Notes now that it seems releaseable (2017-07-02 19:23)

Made changes as per J+M's feedback and sent it back to them and Jim felt like it was 'there'. I also tweeted an image of the About dialog and that got almost 200 favourites in about 4 hours, which I read as an endorsement of the sentiment and tone. I'm so eager for this project to be done at this point that those two things have me pretty convinced that I'll just release the project on Wednesday and try to send it to press tomorrow. As such I'll probably whip up my press kit this evening and tomorrow morning and that will be that.

It's entirely possible I could do more and better with it, but it's gone on long enough and I have other plans and thoughts for games based around user interfaces (in fact I'm thinking of basing a funding application on it this funding season to see what happens). Better to make and release and make something else that continue to try to perfect this specific idea. I think it does its job at this point.

Notes on J+M's feedback (2017-07-01 11:43)

Jim and Mary sent feedback on the game a couple of days ago and I've got enough headspace to look at them this weekend. I'll make some notes of what seem to be the key issues - as well as what I might do to address them.

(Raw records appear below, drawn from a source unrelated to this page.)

-- pv_equiv track=rewrite | github.com/chenjinqian/py_tools | bin/app_calc_v2.py | _convert_dict_format
-- ===== SOURCE A (Python) =====
-- def _convert_dict_format(data):
--     d = {}
--     for lst in data:
--         meter_min_vrs_s, min_sec_d = lst
--         split_it = meter_min_vrs_s.split('_')
--         vr = split_it[-1]
--         keys_min_sec = min_sec_d.keys()
--         for i in keys_min_sec:
--             new_key = '%s%s' % ('_'.join(split_it[2:-1])[:-2], i)
--             if new_key in d:
--                 d[new_key] = '%s,%s=%s' % (d[new_key],
--                                            vr,
--                                            min_sec_d[i])
--             else:
--                 d[new_key] = '%s=%s' % (vr,min_sec_d[i])
--     return d
-- ===== SOURCE B (Python) =====
-- def _convert_dict_format(data):
--     # Flatten-then-gather: first flatten everything into a list of (key, 'vr=value')
--     # records; then collect the distinct keys in first-appearance order and build each
--     # output value by one scan of the record list, with no dict maintained during the
--     # traversal and no incremental string accumulation.
--     flat = []
--     for meter_min_vrs_s, min_sec_d in data:
--         split_it = meter_min_vrs_s.split('_')
--         vr = split_it[-1]
--         pref = '_'.join(split_it[2:-1])[:-2]
--         for i in min_sec_d:
--             flat.append((pref + i, '%s=%s' % (vr, min_sec_d[i])))
--     seen = []
--     for k, _ in flat:
--         if k not in seen:
--             seen.append(k)
--     return {k: ','.join(p for kk, p in flat if kk == k) for k in seen}
-- ===== Notes on version B (the rewrite author's own statement) =====
-- stated objective: alternative
-- what changed: Replaces A's single pass that builds the dict incrementally (membership branch plus growing string concatenation) by a flatten-then-gather strategy: flatten everything to a list of (key, 'vr=value') records, dedup the keys in first-appearance order, and build each output value by filtering the record list and joining once.
import Mathlib
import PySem

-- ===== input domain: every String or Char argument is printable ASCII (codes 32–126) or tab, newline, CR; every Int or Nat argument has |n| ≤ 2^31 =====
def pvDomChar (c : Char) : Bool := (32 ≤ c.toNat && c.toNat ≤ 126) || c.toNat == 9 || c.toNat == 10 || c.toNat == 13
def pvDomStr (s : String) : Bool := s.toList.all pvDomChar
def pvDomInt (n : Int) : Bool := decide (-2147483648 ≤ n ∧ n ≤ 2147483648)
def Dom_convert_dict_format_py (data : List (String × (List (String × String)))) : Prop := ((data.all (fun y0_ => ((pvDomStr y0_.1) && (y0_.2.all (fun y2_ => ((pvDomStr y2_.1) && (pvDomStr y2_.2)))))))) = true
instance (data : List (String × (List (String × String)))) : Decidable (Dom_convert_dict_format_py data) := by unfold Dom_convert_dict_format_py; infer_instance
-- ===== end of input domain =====

-- B replaces A's incremental dict-building (membership branch + growing string concatenation)
-- by a flatten-then-gather strategy: flatten to (key, piece) records, dedup the keys in
-- first-appearance order, then build each value by filtering the record list (objective: alternative).

-- ===== PORT A =====
-- '_'.join(split_it[2:-1])[:-2]  — the key-prefix expression, identical in both Pythons
def pvKeyPrefix (split_it : List String) : String :=
  PySem.Str.slice (PySem.Str.join "_" (PySem.List.slice split_it (some 2) (some (-1)))) none (some (-2))

def convert_dict_format_py (data : List (String × (List (String × String)))) : List (String × String) :=
  (data.foldl (fun d lst =>
      -- split_it = meter_min_vrs_s.split('_'): the separator "_" is nonempty, so split? is always some
      let split_it := (PySem.Str.split? lst.1 "_").getD []
      -- vr = split_it[-1]: a split result is never the empty list, so pyGet? is always some
      let vr := (PySem.List.pyGet? split_it (-1)).getD ""
      let md := PySem.Dict.ofList lst.2
      md.keys.foldl (fun d i =>
          let new_key := pvKeyPrefix split_it ++ i
          if d.contains new_key then
            -- min_sec_d[i]: i comes from md.keys, so the lookup always succeeds; same below
            d.insert new_key (d.getD new_key "" ++ "," ++ vr ++ "=" ++ md.getD i "")
          else
            d.insert new_key (vr ++ "=" ++ md.getD i "")) d)
    PySem.Dict.empty).items

-- ===== PORT B =====
def convert_dict_format_py_alt (data : List (String × (List (String × String)))) : List (String × String) :=
  -- flat: the flattened (new_key, 'vr=value') record list
  let flat := data.foldl (fun fl lst =>
      let split_it := (PySem.Str.split? lst.1 "_").getD []
      let vr := (PySem.List.pyGet? split_it (-1)).getD ""
      let pref := pvKeyPrefix split_it
      let md := PySem.Dict.ofList lst.2
      md.keys.foldl (fun fl i => fl ++ [(pref ++ i, vr ++ "=" ++ md.getD i "")]) fl)
    ([] : List (String × String))
  -- seen: the distinct keys in first-appearance order
  let seen := flat.foldl (fun ks (p : String × String) =>
      if ks.contains p.1 then ks else ks ++ [p.1]) ([] : List String)
  -- final dict: each value gathered by one scan of flat
  seen.map (fun k => (k, PySem.Str.join "," ((flat.filter (fun q => q.1 == k)).map Prod.snd)))

-- ===== PRECONDITION & SPEC =====
def Spec_convert_dict_format_py (data : List (String × (List (String × String)))) (out : List (String × String)) : Prop := out = convert_dict_format_py_alt data
instance (data : List (String × (List (String × String)))) (out : List (String × String)) : Decidable (Spec_convert_dict_format_py data out) := by unfold Spec_convert_dict_format_py; infer_instance

-- ===== CLAIM =====
def Claim_equal_convert_dict_format_py : Prop := ∀ (data : List (String × (List (String × String)))), Dom_convert_dict_format_py data → Spec_convert_dict_format_py data (convert_dict_format_py data)

-- ===== LEMMAS AND PROOFS =====

-- the flattened records contributed by one outer-loop element
def pvPairsOf (lst : String × (List (String × String))) : List (String × String) :=
  let split_it := (PySem.Str.split? lst.1 "_").getD []
  let vr := (PySem.List.pyGet? split_it (-1)).getD ""
  let md := PySem.Dict.ofList lst.2
  md.keys.map (fun i => (pvKeyPrefix split_it ++ i, vr ++ "=" ++ md.getD i ""))

-- one group (k, pieces) ↦ (k, ','.join(pieces))
def pvJoinGroup (q : String × List String) : String × String := (q.1, PySem.Str.join "," q.2)

lemma pvCharsJoin_append (sep : List Char) (l : List (List Char)) (c : List Char) (h : l ≠ []) :
    PySem.Chars.join sep (l ++ [c]) = PySem.Chars.join sep l ++ sep ++ c := by
  induction l with
  | nil => exact absurd rfl h
  | cons a rest ih =>
    cases rest with
    | nil => simp [PySem.Chars.join_cons_cons, PySem.Chars.join_singleton]
    | cons b r =>
      have hih := ih (by simp)
      simp only [List.cons_append, PySem.Chars.join_cons_cons] at *
      rw [hih]
      simp [List.append_assoc]

lemma pvJoin_singleton (p : String) : PySem.Str.join "," [p] = p := by
  simp [PySem.Str.join, PySem.Chars.join_singleton]

lemma pvJoin_append (ps : List String) (p : String) (h : ps ≠ []) :
    PySem.Str.join "," (ps ++ [p]) = PySem.Str.join "," ps ++ "," ++ p := by
  unfold PySem.Str.join
  rw [List.map_append, List.map_singleton,
      pvCharsJoin_append _ _ _ (by simpa using h)]
  apply String.toList_injective
  simp

lemma pvContainsRel (d : PySem.Dict String String) (g : PySem.Dict String (List String))
    (hI : d.items = g.items.map pvJoinGroup) (k : String) :
    d.contains k = g.contains k := by
  simp [PySem.Dict.contains, hI, List.any_map, Function.comp_def, pvJoinGroup]

lemma pvGetRel (d : PySem.Dict String String) (g : PySem.Dict String (List String))
    (hI : d.items = g.items.map pvJoinGroup) (k : String) :
    d.get? k = (g.get? k).map (PySem.Str.join ",") := by
  simp [PySem.Dict.get?, hI, List.find?_map, Function.comp_def, pvJoinGroup, Option.map_map]

-- one A-step / one modify-step preserve the relation
lemma pvStep (k pc : String) (d : PySem.Dict String String) (g : PySem.Dict String (List String))
    (hI : d.items = g.items.map pvJoinGroup) (hNE : ∀ q ∈ g.items, q.2 ≠ []) :
    ((if d.contains k then d.insert k (d.getD k "" ++ "," ++ pc) else d.insert k pc).items
        = (g.modify k [] (· ++ [pc])).items.map pvJoinGroup)
    ∧ ∀ q ∈ (g.modify k [] (· ++ [pc])).items, q.2 ≠ [] := by
  have hc : d.contains k = g.contains k := pvContainsRel d g hI k
  have hmod : g.modify k [] (· ++ [pc]) = g.insert k (g.getD k [] ++ [pc]) := rfl
  rw [hmod]
  by_cases hg : g.contains k = true
  · obtain ⟨ps, hps⟩ : ∃ ps, g.get? k = some ps := by
      rw [PySem.Dict.contains_eq_isSome_get?] at hg
      exact Option.isSome_iff_exists.mp hg
    have hmem : (k, ps) ∈ g.items := PySem.Dict.mem_items_of_get?_eq_some g hps
    have hne : ps ≠ [] := hNE _ hmem
    have hgd : g.getD k [] = ps := PySem.Dict.getD_of_get?_eq_some g [] hps
    have hdd : d.getD k "" = PySem.Str.join "," ps := by
      simp [PySem.Dict.getD, pvGetRel d g hI k, hps]
    constructor
    · rw [if_pos (hc ▸ hg), hgd,
          PySem.Dict.items_insert_of_contains _ _ (hc ▸ hg),
          PySem.Dict.items_insert_of_contains _ _ hg,
          hI, List.map_map, List.map_map]
      apply List.map_congr_left
      intro q _
      simp only [Function.comp, pvJoinGroup]
      by_cases hq : (q.1 == k) = true
      · simp [hq, hdd, pvJoin_append ps pc hne]
      · simp [hq]
    · intro q hq
      rw [hgd, PySem.Dict.mem_items_insert] at hq
      rcases hq with h1 | ⟨h2, _⟩
      · subst h1; simp
      · exact hNE _ h2
  · have hg' : g.contains k = false := by simpa using hg
    have hd' : d.contains k = false := by rw [hc]; exact hg'
    constructor
    · rw [if_neg (by simp [hd']),
          PySem.Dict.items_insert_of_not_contains _ _ hd',
          PySem.Dict.items_insert_of_not_contains _ _ hg',
          PySem.Dict.getD_of_not_contains _ _ hg',
          hI, List.map_append]
      simp [pvJoinGroup, pvJoin_singleton]
    · intro q hq
      rw [PySem.Dict.getD_of_not_contains _ _ hg',
          PySem.Dict.items_insert_of_not_contains _ _ hg', List.mem_append] at hq
      rcases hq with h1 | h2
      · exact hNE _ h1
      · simp at h2; subst h2; simp

-- the whole inner loop preserves the relation
lemma pvInner {α : Type} (key vr mv : α → String) (l : List α)
    (d : PySem.Dict String String) (g : PySem.Dict String (List String))
    (hI : d.items = g.items.map pvJoinGroup) (hNE : ∀ q ∈ g.items, q.2 ≠ []) :
    ((l.foldl (fun d x =>
        if d.contains (key x) then
          d.insert (key x) (d.getD (key x) "" ++ "," ++ vr x ++ "=" ++ mv x)
        else
          d.insert (key x) (vr x ++ "=" ++ mv x)) d).items
      = (l.foldl (fun g x => g.modify (key x) [] (· ++ [vr x ++ "=" ++ mv x])) g).items.map pvJoinGroup)
    ∧ ∀ q ∈ (l.foldl (fun g x => g.modify (key x) [] (· ++ [vr x ++ "=" ++ mv x])) g).items, q.2 ≠ [] := by
  induction l generalizing d g with
  | nil => exact ⟨hI, hNE⟩
  | cons x xs ih =>
    have hstep := pvStep (key x) (vr x ++ "=" ++ mv x) d g hI hNE
    rw [← String.append_assoc, ← String.append_assoc] at hstep
    exact ih _ _ hstep.1 hstep.2

-- A's whole nested loop, related to the plain modify-append fold over the FLATTENED record list
lemma pvOuter (data : List (String × (List (String × String))))
    (d : PySem.Dict String String) (g : PySem.Dict String (List String))
    (hI : d.items = g.items.map pvJoinGroup) (hNE : ∀ q ∈ g.items, q.2 ≠ []) :
    ((data.foldl (fun d lst =>
        let split_it := (PySem.Str.split? lst.1 "_").getD []
        let vr := (PySem.List.pyGet? split_it (-1)).getD ""
        let md := PySem.Dict.ofList lst.2
        md.keys.foldl (fun d i =>
            let new_key := pvKeyPrefix split_it ++ i
            if d.contains new_key then
              d.insert new_key (d.getD new_key "" ++ "," ++ vr ++ "=" ++ md.getD i "")
            else
              d.insert new_key (vr ++ "=" ++ md.getD i "")) d) d).items
      = ((data.flatMap pvPairsOf).foldl
          (fun g p => g.modify p.1 [] (· ++ [p.2])) g).items.map pvJoinGroup)
    ∧ ∀ q ∈ ((data.flatMap pvPairsOf).foldl
          (fun g p => g.modify p.1 [] (· ++ [p.2])) g).items, q.2 ≠ [] := by
  induction data generalizing d g with
  | nil => exact ⟨hI, hNE⟩
  | cons lst rest ih =>
    simp only [List.foldl_cons, List.flatMap_cons, List.foldl_append]
    have hinner := pvInner
      (fun i => pvKeyPrefix ((PySem.Str.split? lst.1 "_").getD []) ++ i)
      (fun _ => (PySem.List.pyGet? ((PySem.Str.split? lst.1 "_").getD []) (-1)).getD "")
      (fun i => (PySem.Dict.ofList lst.2).getD i "")
      (PySem.Dict.ofList lst.2).keys d g hI hNE
    rw [pvPairsOf, List.foldl_map] at *
    exact ih _ _ hinner.1 hinner.2

-- B's flat-building nested loop IS data.flatMap pvPairsOf
lemma pvFlatEq (data : List (String × (List (String × String)))) (fl : List (String × String)) :
    data.foldl (fun fl lst =>
        let split_it := (PySem.Str.split? lst.1 "_").getD []
        let vr := (PySem.List.pyGet? split_it (-1)).getD ""
        let pref := pvKeyPrefix split_it
        let md := PySem.Dict.ofList lst.2
        md.keys.foldl (fun fl i => fl ++ [(pref ++ i, vr ++ "=" ++ md.getD i "")]) fl) fl
      = fl ++ data.flatMap pvPairsOf := by
  rw [← PySem.List.foldl_append_eq_flatMap]
  apply PySem.List.foldl_congr_mem
  intro acc lst _
  simp only [pvPairsOf]
  rw [PySem.List.foldl_append_singleton_eq_map]

-- ===== VERDICT =====
theorem convert_dict_format_py_spec : Claim_equal_convert_dict_format_py := by
  intro data _
  show convert_dict_format_py data = convert_dict_format_py_alt data
  unfold convert_dict_format_py convert_dict_format_py_alt
  rw [pvFlatEq data []]
  simp only [List.nil_append]
  set flat := data.flatMap pvPairsOf with hflat
  -- A's side: relate to the modify-append fold over flat
  have hA := pvOuter data PySem.Dict.empty PySem.Dict.empty rfl (by intro q hq; simp [PySem.Dict.empty] at hq)
  rw [hA.1]
  set G := flat.foldl (fun g p => g.modify p.1 [] (· ++ [p.2])) PySem.Dict.empty with hG
  -- G's keys, nodup, and per-key value
  have hnd : G.keys.Nodup := by
    exact PySem.Dict.nodup_keys_foldl_modify_key flat Prod.fst [] (fun _ p => (· ++ [p.2]))
      PySem.Dict.empty (by simp [PySem.Dict.keys_empty])
  have hkeys : G.keys = PySem.Set.ofList (flat.map Prod.fst) := by
    rw [hG, PySem.Dict.keys_foldl_modify_key, PySem.Dict.keys_empty]
    rfl
  have hitems := PySem.Dict.items_eq_map_keys G hnd []
  rw [hitems, List.map_map, hkeys]
  -- B's side: the seen loop is Set.ofList (flat.map Prod.fst)
  have hseen : flat.foldl (fun ks (p : String × String) =>
      if ks.contains p.1 then ks else ks ++ [p.1]) ([] : List String)
      = PySem.Set.ofList (flat.map Prod.fst) := by
    have h1 : PySem.Set.ofList (flat.map Prod.fst)
        = PySem.Set.update ([] : List String) (flat.map Prod.fst) := rfl
    rw [h1, PySem.Set.update_map_eq_foldl_add (f := Prod.fst)]
    simp [PySem.Set.add, PySem.Set.contains]
  rw [hseen]
  apply List.map_congr_left
  intro k _
  simp only [Function.comp, pvJoinGroup]
  rw [hG, PySem.Dict.getD_foldl_modify_append, PySem.Dict.getD_empty, List.nil_append]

  1. Game generates a sense of panic. This is a bit problematic given that my vision for this was that it was to be an experience of efficacy. But on the other hand nothing bad happens, so perhaps a heightened sense of work is not actually the end of the world here. Essentially Jim said it was too fast - not a sense that you could enjoy what was happening as it happened. A little unclear how I can adjust this successfully? Can certainly make dialogs come up less often? Maybe make the larger documents easier to complete and have actual down time? Mary suggested it was a representation of present day work conditions of constant interruption and multi-tasking... which I guess is fair to the extent it's meant to make you feel like you're working, so that's not a bad thing - in that sense a slight feeling of being harried would actually be the feeling you wanted to evoke, because that's what gives you a sense of being needed...

  2. Should be able to resume work. Jim noticed that when you go to break and come back your in-progress work isn't there, so I need to fix that for sure. I'd actually thought of this in bed one night, so it's good to have it re-raised.

  3. Did have a feeling of accomplishment. Being promoted registered as an actual feeling. I could probably make it slightly less frequent though? Unsure about that.

  4. Work time too short. Interesting that this came up given I was very concerned about them being too long. I guess I've been in a hurry to have people at least see the break time thing, but really they'll see that that can happen if they try to play the game pre-break, so I could afford to have work time be longer.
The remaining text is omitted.